Records to use.
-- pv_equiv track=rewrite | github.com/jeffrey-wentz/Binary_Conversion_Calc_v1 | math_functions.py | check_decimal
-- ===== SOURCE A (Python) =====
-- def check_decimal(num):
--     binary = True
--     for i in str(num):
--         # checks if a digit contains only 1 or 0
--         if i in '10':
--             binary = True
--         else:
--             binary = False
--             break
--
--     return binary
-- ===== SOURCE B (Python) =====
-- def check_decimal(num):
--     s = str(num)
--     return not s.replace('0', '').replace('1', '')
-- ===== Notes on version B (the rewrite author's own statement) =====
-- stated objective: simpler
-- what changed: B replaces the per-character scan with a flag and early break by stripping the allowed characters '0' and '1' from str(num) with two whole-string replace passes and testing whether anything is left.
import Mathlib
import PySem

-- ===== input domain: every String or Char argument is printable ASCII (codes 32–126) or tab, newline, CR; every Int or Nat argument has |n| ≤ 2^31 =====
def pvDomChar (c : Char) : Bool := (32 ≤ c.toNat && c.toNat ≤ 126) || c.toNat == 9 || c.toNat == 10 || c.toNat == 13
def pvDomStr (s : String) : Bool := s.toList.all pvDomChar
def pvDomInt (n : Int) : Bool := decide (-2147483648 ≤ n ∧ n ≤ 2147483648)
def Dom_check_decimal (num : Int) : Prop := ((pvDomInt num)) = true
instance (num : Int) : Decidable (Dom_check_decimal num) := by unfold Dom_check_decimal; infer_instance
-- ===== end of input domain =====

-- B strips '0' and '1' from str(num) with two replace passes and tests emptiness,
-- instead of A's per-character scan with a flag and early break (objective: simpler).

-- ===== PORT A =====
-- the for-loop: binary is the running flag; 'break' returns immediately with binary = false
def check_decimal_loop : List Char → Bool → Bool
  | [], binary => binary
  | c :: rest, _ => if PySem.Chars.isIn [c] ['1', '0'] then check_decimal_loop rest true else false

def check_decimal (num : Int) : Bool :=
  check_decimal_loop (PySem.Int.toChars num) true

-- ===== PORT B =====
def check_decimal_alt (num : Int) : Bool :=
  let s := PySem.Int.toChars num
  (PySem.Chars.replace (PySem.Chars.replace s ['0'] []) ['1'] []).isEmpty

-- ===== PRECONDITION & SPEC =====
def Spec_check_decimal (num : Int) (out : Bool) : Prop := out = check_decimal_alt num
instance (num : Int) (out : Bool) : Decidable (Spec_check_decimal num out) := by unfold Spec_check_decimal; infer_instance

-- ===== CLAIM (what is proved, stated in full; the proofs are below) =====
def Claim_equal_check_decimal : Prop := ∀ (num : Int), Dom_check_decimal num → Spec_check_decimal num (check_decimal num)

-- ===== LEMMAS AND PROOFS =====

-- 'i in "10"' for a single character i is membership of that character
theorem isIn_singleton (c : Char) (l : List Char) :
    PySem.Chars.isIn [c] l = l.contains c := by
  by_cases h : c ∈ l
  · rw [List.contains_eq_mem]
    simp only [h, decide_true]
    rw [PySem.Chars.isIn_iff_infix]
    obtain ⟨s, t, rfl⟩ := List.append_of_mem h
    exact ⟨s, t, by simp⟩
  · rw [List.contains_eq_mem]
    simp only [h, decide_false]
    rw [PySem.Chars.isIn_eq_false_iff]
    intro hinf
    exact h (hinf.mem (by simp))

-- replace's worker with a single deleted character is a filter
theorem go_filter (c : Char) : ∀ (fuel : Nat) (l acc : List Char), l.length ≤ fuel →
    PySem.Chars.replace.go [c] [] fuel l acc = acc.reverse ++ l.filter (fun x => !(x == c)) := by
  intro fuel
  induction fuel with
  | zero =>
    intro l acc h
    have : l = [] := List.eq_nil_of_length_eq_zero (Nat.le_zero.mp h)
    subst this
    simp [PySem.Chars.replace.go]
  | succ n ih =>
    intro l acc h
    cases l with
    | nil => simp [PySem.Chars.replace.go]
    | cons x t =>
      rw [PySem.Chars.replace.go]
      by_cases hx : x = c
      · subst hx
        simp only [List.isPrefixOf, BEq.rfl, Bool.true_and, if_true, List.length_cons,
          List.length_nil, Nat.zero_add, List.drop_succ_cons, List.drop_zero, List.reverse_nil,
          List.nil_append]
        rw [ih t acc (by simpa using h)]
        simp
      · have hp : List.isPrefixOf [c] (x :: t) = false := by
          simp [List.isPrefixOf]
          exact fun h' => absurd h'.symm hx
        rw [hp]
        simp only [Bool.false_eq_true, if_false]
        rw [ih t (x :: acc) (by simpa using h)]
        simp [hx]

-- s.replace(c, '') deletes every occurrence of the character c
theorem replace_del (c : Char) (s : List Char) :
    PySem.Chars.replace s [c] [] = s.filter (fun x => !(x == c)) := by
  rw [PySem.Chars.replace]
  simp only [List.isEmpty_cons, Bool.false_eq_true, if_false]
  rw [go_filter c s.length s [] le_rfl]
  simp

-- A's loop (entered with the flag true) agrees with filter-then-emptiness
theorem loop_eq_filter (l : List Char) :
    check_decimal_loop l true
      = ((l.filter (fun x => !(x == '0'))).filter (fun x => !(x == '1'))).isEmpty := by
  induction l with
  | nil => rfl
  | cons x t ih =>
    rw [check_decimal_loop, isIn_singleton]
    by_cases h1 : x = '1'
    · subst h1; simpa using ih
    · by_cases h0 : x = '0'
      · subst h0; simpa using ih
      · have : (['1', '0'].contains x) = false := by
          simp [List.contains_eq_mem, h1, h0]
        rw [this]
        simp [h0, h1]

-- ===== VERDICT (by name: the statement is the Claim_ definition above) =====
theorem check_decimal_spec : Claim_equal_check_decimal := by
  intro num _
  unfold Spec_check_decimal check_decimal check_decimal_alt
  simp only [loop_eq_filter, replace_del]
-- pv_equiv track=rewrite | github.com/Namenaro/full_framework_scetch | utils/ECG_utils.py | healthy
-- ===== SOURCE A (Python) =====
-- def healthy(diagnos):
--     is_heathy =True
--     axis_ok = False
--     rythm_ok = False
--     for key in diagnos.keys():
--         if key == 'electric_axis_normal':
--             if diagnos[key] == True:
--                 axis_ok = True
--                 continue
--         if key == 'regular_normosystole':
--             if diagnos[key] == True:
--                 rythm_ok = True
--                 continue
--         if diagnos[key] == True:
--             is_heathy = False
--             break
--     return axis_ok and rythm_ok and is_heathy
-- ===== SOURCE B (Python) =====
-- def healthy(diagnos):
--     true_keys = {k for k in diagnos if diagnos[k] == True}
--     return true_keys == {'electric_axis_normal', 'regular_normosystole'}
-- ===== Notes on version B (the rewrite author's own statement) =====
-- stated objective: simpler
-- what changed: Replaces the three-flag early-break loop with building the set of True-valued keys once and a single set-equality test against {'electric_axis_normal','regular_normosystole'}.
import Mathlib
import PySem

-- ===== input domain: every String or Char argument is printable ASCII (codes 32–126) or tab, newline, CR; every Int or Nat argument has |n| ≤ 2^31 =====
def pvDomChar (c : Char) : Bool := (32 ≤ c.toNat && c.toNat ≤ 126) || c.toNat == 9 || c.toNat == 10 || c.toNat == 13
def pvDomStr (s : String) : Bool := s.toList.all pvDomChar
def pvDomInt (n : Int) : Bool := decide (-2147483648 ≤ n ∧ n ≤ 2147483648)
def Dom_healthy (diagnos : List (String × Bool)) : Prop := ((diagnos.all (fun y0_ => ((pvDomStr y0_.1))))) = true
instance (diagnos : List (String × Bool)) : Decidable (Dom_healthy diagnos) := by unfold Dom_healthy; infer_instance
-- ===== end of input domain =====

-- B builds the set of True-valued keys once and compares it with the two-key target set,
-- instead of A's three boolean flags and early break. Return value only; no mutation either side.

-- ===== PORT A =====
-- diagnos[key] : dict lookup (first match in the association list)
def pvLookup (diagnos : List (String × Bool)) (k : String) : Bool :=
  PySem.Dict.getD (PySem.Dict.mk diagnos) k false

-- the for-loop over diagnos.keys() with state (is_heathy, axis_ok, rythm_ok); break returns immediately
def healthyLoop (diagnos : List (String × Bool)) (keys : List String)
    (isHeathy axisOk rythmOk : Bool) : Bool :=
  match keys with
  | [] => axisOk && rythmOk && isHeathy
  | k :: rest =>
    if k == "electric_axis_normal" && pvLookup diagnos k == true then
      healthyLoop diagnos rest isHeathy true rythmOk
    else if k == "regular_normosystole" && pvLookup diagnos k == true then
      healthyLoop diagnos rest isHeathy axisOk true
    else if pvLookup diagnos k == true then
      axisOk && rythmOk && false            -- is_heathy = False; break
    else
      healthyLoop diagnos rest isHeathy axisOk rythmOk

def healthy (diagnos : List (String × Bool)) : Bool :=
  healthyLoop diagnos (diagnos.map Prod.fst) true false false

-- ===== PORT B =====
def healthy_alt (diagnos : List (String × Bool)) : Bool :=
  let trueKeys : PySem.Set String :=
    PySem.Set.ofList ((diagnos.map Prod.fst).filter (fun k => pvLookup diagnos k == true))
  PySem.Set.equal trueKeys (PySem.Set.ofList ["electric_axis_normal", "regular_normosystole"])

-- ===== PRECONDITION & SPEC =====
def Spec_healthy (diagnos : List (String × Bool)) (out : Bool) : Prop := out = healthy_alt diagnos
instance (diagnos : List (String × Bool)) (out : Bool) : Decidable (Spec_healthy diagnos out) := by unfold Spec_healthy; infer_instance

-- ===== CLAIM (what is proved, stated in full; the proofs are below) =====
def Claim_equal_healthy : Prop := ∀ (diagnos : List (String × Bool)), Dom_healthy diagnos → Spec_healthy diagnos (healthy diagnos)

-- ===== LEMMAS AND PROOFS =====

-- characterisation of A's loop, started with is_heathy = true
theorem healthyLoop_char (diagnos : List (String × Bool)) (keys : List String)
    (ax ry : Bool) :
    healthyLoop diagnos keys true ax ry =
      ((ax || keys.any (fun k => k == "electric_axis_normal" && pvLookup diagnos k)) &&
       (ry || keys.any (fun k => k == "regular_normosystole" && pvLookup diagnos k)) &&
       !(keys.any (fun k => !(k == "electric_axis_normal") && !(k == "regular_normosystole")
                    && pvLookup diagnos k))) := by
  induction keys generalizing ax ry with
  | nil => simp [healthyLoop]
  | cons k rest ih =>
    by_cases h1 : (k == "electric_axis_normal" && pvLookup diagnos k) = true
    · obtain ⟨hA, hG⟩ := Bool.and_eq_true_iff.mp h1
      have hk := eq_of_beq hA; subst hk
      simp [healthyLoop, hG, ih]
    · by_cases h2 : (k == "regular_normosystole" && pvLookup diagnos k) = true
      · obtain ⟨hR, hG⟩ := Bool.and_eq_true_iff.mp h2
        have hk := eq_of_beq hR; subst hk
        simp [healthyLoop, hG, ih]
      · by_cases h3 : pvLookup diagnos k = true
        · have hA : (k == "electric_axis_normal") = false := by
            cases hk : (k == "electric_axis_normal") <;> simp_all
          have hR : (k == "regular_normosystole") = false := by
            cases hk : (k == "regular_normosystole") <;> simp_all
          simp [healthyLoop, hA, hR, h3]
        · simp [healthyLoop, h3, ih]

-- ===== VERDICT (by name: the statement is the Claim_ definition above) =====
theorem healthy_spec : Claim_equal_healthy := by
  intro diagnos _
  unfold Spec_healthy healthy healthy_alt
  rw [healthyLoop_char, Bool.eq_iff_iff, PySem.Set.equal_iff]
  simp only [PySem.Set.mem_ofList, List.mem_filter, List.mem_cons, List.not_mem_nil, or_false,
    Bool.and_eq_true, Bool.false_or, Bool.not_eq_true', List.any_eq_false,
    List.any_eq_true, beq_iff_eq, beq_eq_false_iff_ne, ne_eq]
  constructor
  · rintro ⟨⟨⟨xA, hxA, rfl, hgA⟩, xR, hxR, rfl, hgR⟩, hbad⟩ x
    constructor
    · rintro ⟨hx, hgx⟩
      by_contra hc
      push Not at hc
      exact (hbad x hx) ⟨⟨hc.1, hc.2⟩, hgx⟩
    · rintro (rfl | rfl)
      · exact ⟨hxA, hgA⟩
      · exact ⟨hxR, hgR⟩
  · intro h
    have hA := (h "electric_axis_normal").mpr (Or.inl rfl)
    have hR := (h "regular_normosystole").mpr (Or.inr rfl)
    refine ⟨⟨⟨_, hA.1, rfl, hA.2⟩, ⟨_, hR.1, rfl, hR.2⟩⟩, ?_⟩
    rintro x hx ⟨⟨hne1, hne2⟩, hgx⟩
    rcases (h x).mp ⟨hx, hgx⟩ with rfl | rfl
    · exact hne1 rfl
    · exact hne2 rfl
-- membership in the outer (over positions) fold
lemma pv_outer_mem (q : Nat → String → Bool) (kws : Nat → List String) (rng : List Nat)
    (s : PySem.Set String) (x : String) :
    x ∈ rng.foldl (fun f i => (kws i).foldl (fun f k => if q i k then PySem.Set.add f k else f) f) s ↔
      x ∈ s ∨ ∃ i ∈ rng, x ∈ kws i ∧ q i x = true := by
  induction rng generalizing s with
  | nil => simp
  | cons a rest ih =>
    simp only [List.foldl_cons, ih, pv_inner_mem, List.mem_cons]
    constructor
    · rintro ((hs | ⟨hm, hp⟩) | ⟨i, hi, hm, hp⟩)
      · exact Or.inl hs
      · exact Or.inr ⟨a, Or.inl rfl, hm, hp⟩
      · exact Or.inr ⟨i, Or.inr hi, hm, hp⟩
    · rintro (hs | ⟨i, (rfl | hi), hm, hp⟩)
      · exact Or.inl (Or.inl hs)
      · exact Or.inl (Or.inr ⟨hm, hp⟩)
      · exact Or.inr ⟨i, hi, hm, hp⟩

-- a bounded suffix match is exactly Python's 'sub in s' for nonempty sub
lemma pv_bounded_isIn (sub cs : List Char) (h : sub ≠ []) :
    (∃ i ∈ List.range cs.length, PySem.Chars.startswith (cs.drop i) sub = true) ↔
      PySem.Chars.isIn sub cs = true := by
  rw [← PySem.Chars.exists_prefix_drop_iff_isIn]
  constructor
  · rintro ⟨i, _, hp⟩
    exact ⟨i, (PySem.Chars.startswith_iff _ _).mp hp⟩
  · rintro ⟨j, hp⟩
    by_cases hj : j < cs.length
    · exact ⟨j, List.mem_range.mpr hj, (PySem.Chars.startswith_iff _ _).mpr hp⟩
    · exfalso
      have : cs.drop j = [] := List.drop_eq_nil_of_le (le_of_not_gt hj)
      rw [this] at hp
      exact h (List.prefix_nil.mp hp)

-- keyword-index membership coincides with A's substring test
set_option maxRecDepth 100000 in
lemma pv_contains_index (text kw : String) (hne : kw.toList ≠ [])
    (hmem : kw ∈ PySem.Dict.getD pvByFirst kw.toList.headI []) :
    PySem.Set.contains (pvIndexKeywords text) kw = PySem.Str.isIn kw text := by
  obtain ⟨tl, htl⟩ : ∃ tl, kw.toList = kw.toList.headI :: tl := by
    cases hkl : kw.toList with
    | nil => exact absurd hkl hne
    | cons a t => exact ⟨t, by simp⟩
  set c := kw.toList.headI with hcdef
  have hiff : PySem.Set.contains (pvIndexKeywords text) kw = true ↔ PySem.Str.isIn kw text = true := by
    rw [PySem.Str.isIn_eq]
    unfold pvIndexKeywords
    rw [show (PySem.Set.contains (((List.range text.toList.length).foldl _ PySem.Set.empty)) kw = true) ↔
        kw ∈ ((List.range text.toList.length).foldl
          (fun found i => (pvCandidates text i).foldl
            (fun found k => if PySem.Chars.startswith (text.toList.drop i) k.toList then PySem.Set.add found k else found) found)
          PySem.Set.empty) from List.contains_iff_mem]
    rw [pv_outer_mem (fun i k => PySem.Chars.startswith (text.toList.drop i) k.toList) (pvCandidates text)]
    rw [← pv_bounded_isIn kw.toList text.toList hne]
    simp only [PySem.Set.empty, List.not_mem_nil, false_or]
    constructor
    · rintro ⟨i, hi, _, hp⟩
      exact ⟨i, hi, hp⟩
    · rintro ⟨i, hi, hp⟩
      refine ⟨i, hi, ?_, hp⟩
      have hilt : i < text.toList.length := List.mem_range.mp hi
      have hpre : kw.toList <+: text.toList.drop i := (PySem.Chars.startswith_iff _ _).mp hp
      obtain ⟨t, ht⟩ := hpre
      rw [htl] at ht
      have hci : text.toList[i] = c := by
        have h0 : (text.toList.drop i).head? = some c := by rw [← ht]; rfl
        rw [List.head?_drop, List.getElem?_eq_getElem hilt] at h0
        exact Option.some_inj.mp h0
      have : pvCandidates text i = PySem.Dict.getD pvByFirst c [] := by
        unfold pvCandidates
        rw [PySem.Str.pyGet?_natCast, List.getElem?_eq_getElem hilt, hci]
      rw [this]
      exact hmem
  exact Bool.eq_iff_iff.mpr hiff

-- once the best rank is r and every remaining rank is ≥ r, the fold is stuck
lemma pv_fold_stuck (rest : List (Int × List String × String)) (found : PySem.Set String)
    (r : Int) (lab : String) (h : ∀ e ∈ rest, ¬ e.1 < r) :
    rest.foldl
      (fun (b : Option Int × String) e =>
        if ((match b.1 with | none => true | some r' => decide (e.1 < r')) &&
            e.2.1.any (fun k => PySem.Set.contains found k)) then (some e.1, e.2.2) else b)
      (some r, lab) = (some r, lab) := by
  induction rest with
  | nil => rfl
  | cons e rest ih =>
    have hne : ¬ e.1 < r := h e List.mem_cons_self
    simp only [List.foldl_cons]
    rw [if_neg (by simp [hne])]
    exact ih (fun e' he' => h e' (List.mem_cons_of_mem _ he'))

What to work on. Looking at the records above, return exactly the lines from the line with "rythmOk && isHeathy" to the line with "def Spec_healthy (diagnos", both ends included.

Reply.
  | [] => axisOk && rythmOk && isHeathy
  | k :: rest =>
    if k == "electric_axis_normal" && pvLookup diagnos k == true then
      healthyLoop diagnos rest isHeathy true rythmOk
    else if k == "regular_normosystole" && pvLookup diagnos k == true then
      healthyLoop diagnos rest isHeathy axisOk true
    else if pvLookup diagnos k == true then
      axisOk && rythmOk && false            -- is_heathy = False; break
    else
      healthyLoop diagnos rest isHeathy axisOk rythmOk

def healthy (diagnos : List (String × Bool)) : Bool :=
  healthyLoop diagnos (diagnos.map Prod.fst) true false false

-- ===== PORT B =====
def healthy_alt (diagnos : List (String × Bool)) : Bool :=
  let trueKeys : PySem.Set String :=
    PySem.Set.ofList ((diagnos.map Prod.fst).filter (fun k => pvLookup diagnos k == true))
  PySem.Set.equal trueKeys (PySem.Set.ofList ["electric_axis_normal", "regular_normosystole"])

-- ===== PRECONDITION & SPEC =====
def Spec_healthy (diagnos : List (String × Bool)) (out : Bool) : Prop := out = healthy_alt diagnos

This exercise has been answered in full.